Exercise
Pull out every line in the data that has the string "pvSortedExt" in it.

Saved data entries
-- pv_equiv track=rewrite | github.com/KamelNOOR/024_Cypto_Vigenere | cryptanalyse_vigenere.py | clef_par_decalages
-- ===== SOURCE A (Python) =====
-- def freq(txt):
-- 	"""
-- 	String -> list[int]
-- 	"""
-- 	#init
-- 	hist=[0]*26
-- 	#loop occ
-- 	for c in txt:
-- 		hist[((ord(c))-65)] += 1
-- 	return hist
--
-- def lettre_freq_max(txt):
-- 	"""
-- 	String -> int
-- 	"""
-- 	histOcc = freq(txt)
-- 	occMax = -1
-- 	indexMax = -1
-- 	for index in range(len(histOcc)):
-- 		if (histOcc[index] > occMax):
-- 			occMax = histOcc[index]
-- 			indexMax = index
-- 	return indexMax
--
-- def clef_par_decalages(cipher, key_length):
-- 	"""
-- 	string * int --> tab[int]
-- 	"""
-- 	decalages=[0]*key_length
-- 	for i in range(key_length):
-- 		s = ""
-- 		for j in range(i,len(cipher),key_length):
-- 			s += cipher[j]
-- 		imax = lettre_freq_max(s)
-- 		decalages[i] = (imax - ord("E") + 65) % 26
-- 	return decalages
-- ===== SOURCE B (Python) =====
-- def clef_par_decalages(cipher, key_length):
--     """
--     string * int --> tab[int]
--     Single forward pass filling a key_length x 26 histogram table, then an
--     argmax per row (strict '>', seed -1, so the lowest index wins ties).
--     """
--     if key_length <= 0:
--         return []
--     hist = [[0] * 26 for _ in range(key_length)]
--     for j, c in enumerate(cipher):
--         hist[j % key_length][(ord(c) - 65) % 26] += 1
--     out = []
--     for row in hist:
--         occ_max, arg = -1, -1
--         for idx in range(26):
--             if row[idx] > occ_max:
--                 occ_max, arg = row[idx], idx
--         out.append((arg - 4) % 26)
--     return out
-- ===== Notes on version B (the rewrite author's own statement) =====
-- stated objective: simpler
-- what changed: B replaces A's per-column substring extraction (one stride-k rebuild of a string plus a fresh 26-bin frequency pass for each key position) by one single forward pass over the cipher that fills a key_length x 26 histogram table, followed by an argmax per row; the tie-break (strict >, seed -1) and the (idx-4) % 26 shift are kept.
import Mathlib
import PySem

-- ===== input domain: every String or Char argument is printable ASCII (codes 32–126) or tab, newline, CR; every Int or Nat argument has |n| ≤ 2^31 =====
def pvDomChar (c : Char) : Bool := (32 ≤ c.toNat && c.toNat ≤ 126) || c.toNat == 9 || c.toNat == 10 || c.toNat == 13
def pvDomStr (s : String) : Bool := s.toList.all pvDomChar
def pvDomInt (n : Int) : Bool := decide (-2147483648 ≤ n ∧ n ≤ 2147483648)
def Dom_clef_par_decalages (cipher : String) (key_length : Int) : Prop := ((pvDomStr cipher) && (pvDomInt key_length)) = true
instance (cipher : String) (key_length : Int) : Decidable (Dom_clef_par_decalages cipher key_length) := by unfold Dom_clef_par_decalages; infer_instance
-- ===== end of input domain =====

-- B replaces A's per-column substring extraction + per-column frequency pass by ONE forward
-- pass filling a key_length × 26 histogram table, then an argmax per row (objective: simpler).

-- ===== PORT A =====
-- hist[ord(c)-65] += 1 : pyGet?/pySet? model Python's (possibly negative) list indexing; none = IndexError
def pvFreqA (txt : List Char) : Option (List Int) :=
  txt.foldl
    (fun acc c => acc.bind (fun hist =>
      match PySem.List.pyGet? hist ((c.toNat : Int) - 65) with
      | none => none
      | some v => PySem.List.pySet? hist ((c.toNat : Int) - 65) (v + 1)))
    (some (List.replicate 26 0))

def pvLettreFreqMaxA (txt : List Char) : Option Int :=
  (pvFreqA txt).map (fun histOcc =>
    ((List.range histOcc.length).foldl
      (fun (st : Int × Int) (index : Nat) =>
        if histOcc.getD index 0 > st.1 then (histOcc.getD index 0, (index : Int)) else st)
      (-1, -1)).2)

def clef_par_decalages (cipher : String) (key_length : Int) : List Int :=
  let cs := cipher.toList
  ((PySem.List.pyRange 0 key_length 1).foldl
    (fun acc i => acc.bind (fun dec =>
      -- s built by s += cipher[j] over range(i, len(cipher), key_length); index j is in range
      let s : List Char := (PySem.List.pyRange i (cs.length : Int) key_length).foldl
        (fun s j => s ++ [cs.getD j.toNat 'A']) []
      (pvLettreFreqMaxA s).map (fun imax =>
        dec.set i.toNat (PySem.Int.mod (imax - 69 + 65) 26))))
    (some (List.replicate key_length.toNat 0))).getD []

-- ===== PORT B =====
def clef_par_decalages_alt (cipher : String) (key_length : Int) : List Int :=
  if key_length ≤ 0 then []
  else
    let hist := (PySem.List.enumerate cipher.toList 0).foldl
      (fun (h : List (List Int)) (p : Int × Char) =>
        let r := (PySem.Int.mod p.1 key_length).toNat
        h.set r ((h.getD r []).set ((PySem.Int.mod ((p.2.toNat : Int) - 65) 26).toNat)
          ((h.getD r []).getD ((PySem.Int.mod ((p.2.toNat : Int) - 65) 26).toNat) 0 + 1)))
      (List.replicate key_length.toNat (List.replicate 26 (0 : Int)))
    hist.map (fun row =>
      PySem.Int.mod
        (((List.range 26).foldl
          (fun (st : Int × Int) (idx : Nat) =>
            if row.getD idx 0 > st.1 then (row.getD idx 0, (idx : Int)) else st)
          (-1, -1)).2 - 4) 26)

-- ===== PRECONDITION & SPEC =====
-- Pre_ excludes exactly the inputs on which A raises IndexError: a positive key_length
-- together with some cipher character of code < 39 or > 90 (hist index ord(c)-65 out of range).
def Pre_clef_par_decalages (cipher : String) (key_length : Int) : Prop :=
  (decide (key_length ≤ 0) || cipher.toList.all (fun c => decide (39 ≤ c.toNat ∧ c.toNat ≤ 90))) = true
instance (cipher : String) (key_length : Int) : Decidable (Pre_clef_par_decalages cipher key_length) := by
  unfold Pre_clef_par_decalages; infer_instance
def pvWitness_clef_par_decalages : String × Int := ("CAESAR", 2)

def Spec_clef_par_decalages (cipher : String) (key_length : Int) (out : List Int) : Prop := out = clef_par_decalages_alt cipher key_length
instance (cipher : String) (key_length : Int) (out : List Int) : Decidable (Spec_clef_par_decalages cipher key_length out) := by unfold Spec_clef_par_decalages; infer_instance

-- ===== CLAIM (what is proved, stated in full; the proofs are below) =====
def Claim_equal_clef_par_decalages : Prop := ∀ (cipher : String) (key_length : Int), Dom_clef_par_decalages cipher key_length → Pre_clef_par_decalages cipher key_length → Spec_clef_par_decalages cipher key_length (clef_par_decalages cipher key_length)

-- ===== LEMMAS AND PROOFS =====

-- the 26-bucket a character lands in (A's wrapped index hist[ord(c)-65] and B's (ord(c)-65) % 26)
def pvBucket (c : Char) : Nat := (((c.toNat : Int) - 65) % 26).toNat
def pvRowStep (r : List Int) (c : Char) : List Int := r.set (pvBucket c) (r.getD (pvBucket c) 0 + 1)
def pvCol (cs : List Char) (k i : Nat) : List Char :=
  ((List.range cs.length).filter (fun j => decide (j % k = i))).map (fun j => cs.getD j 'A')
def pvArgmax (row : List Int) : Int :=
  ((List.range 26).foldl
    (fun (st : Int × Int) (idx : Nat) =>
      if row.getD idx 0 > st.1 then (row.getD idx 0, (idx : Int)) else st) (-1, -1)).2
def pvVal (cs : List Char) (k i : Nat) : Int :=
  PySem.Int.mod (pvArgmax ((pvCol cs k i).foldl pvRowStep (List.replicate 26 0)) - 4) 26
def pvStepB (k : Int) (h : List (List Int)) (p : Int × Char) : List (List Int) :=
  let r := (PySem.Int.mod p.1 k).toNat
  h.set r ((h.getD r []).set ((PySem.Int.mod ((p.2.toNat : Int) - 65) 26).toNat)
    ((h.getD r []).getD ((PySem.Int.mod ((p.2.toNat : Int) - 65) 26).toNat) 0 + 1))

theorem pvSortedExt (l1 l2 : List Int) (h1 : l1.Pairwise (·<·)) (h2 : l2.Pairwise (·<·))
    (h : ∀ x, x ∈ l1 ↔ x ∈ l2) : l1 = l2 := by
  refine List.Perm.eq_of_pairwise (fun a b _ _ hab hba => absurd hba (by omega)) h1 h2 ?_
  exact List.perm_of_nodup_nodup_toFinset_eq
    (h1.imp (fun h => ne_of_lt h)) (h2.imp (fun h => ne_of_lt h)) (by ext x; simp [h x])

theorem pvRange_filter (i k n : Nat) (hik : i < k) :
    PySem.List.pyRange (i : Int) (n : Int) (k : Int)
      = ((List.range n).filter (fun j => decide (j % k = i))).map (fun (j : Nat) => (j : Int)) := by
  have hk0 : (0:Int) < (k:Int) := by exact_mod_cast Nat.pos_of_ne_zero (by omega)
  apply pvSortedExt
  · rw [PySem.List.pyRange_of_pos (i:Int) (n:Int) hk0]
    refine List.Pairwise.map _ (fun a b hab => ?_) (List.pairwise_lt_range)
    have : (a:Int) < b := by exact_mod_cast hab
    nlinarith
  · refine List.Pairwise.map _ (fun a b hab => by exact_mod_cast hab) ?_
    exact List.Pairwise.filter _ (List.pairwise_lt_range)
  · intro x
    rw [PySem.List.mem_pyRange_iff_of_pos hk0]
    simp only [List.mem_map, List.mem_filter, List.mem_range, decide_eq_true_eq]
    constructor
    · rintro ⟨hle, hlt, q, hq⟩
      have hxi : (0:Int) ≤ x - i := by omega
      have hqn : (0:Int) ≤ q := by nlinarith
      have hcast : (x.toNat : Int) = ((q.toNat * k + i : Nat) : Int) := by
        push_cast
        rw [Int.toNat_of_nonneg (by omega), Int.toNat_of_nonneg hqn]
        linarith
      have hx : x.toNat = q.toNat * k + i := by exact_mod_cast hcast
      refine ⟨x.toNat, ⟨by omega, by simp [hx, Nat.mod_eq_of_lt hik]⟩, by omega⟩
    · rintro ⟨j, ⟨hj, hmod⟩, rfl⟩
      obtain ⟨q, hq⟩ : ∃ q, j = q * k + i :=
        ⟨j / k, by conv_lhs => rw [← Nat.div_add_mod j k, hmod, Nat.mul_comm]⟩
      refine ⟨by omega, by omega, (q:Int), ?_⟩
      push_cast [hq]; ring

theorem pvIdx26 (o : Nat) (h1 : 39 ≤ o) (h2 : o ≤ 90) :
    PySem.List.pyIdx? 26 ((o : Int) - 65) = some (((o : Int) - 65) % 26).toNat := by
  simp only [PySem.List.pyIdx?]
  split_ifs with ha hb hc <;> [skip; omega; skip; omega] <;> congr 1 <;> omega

...

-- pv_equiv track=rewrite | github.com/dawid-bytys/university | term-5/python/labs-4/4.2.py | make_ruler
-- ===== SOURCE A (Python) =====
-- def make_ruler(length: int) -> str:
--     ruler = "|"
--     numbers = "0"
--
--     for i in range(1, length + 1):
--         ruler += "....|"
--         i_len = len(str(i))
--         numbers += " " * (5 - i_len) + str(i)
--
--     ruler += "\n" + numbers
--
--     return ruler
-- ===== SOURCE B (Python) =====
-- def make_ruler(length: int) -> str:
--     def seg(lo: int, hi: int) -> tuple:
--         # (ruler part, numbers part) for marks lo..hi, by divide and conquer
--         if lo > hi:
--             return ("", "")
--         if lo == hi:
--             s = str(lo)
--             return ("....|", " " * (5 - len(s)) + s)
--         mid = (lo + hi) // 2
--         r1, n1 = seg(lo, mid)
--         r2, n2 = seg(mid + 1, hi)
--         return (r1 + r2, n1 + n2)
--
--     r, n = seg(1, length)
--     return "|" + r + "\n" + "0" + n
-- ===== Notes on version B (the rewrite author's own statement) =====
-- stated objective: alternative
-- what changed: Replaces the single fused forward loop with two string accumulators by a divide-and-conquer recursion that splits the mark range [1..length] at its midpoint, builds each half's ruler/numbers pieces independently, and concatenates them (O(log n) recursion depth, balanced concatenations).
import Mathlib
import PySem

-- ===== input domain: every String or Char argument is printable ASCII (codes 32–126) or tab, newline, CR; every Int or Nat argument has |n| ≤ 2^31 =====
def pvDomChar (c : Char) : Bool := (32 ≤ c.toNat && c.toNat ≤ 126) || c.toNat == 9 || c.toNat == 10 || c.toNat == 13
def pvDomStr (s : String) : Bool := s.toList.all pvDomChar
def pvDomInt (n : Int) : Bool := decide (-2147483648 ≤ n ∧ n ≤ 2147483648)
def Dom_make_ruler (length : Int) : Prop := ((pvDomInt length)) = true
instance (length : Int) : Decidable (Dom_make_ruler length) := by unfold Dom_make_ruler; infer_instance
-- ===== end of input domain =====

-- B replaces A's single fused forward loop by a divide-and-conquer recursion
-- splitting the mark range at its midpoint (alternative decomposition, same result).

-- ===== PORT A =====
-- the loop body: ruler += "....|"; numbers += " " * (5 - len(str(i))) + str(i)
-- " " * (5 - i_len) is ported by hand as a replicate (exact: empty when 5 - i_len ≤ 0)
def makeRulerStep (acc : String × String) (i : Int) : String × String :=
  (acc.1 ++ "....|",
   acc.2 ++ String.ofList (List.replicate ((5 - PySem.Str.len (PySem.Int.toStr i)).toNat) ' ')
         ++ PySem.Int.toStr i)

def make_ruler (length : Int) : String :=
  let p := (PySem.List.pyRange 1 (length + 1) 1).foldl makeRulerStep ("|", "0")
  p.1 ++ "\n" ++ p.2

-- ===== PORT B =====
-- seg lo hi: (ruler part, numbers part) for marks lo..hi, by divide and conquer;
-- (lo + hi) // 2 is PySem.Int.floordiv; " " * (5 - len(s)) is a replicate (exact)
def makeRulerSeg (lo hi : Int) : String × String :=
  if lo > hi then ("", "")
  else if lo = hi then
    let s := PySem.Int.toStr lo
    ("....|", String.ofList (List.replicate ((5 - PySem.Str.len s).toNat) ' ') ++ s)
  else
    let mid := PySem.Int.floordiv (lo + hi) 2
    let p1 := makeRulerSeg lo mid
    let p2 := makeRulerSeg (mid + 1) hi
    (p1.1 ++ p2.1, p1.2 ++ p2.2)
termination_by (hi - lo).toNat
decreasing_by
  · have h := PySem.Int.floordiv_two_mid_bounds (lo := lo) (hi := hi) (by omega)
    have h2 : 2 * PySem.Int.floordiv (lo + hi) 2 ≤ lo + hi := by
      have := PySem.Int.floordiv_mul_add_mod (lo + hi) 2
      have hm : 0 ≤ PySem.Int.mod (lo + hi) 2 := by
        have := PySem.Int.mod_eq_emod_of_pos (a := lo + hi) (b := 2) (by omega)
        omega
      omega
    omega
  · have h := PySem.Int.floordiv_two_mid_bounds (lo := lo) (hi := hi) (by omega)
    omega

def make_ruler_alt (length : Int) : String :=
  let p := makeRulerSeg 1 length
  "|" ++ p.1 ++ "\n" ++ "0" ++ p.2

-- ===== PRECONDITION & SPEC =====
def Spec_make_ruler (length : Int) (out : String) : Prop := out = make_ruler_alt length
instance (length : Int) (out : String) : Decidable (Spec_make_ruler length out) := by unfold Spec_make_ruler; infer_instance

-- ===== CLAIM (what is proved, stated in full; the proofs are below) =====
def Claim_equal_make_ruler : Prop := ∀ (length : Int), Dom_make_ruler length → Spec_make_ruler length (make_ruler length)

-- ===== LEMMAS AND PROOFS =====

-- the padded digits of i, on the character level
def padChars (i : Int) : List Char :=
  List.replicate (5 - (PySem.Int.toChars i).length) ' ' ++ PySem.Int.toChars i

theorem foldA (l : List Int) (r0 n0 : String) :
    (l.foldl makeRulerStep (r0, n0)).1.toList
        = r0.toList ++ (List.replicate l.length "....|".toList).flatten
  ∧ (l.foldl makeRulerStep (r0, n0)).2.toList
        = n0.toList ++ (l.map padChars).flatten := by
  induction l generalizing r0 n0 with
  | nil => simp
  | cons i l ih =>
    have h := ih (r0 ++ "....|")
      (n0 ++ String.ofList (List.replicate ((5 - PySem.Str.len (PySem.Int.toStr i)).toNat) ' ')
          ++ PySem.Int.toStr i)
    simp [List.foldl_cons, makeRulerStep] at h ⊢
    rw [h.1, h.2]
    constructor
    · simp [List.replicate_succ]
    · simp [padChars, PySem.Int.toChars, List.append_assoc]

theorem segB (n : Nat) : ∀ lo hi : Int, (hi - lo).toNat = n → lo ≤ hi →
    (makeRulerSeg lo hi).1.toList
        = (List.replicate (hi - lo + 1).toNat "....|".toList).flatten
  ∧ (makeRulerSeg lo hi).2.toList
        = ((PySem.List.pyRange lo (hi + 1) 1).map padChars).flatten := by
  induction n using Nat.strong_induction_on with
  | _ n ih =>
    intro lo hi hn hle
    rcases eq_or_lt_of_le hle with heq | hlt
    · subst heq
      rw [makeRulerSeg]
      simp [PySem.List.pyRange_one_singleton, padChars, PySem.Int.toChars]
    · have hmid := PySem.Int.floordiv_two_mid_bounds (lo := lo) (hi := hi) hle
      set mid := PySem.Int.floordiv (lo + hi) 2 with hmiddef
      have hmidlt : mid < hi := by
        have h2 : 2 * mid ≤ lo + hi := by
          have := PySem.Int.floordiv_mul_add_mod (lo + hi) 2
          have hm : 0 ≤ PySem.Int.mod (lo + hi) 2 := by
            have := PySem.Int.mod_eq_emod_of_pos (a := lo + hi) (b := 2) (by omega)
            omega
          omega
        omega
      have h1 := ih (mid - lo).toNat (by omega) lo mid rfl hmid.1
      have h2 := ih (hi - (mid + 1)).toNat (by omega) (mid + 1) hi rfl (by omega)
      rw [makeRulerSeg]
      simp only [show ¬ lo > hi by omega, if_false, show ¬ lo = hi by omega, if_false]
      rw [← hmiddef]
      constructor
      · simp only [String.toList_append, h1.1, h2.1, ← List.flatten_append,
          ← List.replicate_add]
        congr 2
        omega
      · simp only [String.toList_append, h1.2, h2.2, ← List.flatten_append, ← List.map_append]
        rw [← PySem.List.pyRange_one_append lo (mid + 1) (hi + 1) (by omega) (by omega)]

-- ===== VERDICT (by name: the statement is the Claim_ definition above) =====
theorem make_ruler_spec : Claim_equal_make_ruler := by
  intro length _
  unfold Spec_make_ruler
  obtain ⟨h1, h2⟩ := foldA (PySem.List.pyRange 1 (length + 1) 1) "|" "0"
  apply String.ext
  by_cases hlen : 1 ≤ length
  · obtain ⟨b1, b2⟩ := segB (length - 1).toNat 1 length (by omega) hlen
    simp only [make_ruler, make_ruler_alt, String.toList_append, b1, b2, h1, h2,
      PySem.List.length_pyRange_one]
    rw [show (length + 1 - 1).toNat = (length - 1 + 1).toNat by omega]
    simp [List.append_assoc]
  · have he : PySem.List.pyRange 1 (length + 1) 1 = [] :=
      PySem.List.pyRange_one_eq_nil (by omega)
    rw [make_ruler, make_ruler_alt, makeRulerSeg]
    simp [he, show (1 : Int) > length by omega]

* * *

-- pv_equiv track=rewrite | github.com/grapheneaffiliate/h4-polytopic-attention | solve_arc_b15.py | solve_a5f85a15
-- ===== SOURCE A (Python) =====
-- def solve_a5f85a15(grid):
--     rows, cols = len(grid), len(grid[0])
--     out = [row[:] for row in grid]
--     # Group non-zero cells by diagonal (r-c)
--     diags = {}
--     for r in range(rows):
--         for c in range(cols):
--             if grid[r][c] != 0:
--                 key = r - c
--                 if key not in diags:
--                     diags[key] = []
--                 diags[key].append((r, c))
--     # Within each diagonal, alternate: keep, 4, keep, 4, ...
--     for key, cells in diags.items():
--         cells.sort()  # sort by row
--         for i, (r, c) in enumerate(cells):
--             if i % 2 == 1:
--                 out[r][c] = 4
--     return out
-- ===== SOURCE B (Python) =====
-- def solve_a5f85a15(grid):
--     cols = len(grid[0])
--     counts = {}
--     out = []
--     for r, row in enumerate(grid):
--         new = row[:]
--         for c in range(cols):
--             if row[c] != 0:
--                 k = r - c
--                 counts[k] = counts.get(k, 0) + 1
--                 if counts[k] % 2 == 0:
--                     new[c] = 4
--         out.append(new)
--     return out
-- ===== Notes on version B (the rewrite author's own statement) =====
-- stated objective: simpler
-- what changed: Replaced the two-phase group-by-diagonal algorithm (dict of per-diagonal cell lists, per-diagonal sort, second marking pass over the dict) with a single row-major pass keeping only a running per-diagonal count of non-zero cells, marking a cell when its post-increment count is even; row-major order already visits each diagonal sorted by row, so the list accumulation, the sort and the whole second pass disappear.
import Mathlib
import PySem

Solution
theorem pvSortedExt (l1 l2 : List Int) (h1 : l1.Pairwise (·<·)) (h2 : l2.Pairwise (·<·))
  apply pvSortedExt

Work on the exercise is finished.